MATERIAL TO PROCESS
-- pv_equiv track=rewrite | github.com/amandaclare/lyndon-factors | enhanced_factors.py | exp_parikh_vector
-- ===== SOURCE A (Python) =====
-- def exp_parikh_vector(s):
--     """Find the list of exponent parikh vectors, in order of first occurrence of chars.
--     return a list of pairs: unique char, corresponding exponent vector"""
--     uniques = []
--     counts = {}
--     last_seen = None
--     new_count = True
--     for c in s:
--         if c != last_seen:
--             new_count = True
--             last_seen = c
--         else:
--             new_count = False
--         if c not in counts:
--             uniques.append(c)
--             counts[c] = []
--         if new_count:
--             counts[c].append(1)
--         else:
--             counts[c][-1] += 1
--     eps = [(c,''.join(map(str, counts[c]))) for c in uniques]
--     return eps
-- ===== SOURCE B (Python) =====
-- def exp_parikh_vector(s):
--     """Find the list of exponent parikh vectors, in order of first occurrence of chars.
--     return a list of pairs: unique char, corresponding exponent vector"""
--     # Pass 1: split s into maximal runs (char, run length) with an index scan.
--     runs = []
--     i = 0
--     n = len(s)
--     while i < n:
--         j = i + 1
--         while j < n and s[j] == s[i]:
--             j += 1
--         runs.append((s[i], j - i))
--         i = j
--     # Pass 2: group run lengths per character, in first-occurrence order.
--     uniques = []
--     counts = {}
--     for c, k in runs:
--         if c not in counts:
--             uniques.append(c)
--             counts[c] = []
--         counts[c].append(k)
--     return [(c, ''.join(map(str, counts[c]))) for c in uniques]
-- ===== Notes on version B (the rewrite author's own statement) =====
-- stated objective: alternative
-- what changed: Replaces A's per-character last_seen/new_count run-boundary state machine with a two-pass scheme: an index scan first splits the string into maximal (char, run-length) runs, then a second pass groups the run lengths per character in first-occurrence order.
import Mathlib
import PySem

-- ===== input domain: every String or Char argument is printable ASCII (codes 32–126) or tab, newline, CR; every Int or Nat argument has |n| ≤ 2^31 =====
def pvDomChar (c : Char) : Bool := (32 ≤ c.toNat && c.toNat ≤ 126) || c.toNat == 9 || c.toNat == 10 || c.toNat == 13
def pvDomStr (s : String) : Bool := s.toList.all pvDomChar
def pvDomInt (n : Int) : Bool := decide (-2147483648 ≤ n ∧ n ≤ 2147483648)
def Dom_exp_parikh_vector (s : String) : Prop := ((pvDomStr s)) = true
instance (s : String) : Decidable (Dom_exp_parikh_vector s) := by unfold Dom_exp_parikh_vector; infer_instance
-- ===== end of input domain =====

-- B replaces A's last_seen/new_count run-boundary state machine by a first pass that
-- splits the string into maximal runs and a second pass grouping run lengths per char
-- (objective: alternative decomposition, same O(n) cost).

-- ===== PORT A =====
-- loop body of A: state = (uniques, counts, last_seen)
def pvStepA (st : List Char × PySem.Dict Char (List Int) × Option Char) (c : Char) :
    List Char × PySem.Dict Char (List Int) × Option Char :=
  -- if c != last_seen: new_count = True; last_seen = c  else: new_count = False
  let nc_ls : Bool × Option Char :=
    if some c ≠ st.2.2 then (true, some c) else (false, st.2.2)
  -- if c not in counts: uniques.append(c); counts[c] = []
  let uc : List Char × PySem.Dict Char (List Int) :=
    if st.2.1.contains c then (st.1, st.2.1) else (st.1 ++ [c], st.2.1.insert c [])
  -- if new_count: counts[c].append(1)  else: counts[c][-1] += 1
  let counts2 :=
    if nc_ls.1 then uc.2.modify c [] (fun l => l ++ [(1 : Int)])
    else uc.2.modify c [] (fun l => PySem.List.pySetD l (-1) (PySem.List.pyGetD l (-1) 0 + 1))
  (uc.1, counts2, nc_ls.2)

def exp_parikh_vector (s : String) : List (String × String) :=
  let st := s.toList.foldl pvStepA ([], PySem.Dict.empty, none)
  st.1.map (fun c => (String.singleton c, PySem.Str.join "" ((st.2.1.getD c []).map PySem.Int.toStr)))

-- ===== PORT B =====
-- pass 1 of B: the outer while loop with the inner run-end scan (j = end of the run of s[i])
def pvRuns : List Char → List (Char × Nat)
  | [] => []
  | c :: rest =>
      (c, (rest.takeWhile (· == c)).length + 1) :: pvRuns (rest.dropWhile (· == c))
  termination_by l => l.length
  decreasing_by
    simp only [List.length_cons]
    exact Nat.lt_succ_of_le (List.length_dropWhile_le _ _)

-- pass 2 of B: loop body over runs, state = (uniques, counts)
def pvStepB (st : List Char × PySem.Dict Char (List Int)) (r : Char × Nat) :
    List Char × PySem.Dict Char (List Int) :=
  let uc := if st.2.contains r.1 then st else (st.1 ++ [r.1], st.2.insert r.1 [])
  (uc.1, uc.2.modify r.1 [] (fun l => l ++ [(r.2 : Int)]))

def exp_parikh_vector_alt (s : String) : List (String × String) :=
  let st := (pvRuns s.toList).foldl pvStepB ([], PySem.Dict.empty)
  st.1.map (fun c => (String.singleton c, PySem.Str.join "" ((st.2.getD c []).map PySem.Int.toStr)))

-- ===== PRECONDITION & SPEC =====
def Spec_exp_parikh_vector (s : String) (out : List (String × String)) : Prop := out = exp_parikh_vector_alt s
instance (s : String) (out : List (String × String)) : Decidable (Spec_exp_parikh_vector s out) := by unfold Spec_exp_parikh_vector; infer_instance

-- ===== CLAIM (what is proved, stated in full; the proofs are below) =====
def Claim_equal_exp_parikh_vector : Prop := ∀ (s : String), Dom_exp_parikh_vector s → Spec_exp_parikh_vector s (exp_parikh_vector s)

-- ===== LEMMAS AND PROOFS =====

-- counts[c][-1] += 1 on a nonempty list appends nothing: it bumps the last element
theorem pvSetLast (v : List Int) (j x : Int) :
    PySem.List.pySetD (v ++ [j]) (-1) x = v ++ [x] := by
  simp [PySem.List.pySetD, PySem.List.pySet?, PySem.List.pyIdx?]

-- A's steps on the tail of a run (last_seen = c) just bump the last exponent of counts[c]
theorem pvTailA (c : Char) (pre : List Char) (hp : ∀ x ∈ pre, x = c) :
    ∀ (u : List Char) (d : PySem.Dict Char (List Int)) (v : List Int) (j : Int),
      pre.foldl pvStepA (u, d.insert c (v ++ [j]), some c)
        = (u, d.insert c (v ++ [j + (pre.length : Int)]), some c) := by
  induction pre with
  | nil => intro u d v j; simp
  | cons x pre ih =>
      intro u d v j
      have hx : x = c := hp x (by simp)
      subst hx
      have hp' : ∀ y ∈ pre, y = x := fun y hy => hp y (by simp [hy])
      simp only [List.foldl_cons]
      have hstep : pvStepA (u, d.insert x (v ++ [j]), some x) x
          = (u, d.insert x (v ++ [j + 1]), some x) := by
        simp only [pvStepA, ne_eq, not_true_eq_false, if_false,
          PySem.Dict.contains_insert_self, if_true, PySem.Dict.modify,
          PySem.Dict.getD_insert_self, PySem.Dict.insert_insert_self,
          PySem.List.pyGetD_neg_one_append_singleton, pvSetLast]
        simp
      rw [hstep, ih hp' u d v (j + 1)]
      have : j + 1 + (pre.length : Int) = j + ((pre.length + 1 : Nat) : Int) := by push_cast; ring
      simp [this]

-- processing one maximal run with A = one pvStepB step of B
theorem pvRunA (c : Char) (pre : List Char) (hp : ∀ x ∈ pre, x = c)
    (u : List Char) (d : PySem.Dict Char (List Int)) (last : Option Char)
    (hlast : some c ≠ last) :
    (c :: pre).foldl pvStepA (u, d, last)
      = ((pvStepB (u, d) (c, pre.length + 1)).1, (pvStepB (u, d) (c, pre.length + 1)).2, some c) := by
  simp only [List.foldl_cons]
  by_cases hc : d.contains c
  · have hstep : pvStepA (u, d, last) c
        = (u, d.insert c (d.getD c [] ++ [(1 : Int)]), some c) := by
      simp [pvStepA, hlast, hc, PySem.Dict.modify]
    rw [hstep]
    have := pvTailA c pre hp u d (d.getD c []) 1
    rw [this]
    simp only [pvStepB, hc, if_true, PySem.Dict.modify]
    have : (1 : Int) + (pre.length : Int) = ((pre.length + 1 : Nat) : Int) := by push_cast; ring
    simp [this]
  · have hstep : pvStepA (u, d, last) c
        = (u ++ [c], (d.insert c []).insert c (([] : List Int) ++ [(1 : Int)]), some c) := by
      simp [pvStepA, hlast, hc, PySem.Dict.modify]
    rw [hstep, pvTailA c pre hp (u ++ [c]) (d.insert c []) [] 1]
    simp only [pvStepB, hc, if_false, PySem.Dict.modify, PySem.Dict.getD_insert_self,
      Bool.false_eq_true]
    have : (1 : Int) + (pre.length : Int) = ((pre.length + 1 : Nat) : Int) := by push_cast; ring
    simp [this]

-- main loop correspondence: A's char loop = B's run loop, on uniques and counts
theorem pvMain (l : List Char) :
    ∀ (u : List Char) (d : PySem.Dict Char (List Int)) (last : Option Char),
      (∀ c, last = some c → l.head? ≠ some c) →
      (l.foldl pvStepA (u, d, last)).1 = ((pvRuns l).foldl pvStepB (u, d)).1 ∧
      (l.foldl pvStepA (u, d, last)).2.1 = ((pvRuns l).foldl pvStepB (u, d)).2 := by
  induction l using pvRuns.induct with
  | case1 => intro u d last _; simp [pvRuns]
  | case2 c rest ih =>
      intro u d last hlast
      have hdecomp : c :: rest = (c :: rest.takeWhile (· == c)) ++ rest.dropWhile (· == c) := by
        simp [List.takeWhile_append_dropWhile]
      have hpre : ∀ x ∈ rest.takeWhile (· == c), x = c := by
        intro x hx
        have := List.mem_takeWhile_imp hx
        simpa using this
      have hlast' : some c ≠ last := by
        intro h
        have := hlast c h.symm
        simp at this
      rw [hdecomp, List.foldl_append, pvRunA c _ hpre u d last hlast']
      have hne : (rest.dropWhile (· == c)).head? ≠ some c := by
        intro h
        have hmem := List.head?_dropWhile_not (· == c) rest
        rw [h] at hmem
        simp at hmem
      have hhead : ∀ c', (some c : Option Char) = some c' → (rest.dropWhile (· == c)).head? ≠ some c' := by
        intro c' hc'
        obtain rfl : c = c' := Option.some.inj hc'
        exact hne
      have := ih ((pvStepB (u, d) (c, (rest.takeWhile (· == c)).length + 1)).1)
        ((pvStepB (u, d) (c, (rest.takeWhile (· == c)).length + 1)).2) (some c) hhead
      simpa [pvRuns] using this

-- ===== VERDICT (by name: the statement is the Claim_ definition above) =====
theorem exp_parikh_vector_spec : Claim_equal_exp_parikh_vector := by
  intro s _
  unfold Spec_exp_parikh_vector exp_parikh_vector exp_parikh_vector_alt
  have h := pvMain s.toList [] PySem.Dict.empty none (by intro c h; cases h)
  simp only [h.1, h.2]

YOUR OBJECTIVE
Would you copy, word for word, only the lines from the start of the listing to the one that contains "-- ===== input", both included?

RESULT
-- pv_equiv track=rewrite | github.com/amandaclare/lyndon-factors | enhanced_factors.py | exp_parikh_vector
-- ===== SOURCE A (Python) =====
-- def exp_parikh_vector(s):
--     """Find the list of exponent parikh vectors, in order of first occurrence of chars.
--     return a list of pairs: unique char, corresponding exponent vector"""
--     uniques = []
--     counts = {}
--     last_seen = None
--     new_count = True
--     for c in s:
--         if c != last_seen:
--             new_count = True
--             last_seen = c
--         else:
--             new_count = False
--         if c not in counts:
--             uniques.append(c)
--             counts[c] = []
--         if new_count:
--             counts[c].append(1)
--         else:
--             counts[c][-1] += 1
--     eps = [(c,''.join(map(str, counts[c]))) for c in uniques]
--     return eps
-- ===== SOURCE B (Python) =====
-- def exp_parikh_vector(s):
--     """Find the list of exponent parikh vectors, in order of first occurrence of chars.
--     return a list of pairs: unique char, corresponding exponent vector"""
--     # Pass 1: split s into maximal runs (char, run length) with an index scan.
--     runs = []
--     i = 0
--     n = len(s)
--     while i < n:
--         j = i + 1
--         while j < n and s[j] == s[i]:
--             j += 1
--         runs.append((s[i], j - i))
--         i = j
--     # Pass 2: group run lengths per character, in first-occurrence order.
--     uniques = []
--     counts = {}
--     for c, k in runs:
--         if c not in counts:
--             uniques.append(c)
--             counts[c] = []
--         counts[c].append(k)
--     return [(c, ''.join(map(str, counts[c]))) for c in uniques]
-- ===== Notes on version B (the rewrite author's own statement) =====
-- stated objective: alternative
-- what changed: Replaces A's per-character last_seen/new_count run-boundary state machine with a two-pass scheme: an index scan first splits the string into maximal (char, run-length) runs, then a second pass groups the run lengths per character in first-occurrence order.
import Mathlib
import PySem

-- ===== input domain: every String or Char argument is printable ASCII (codes 32–126) or tab, newline, CR; every Int or Nat argument has |n| ≤ 2^31 =====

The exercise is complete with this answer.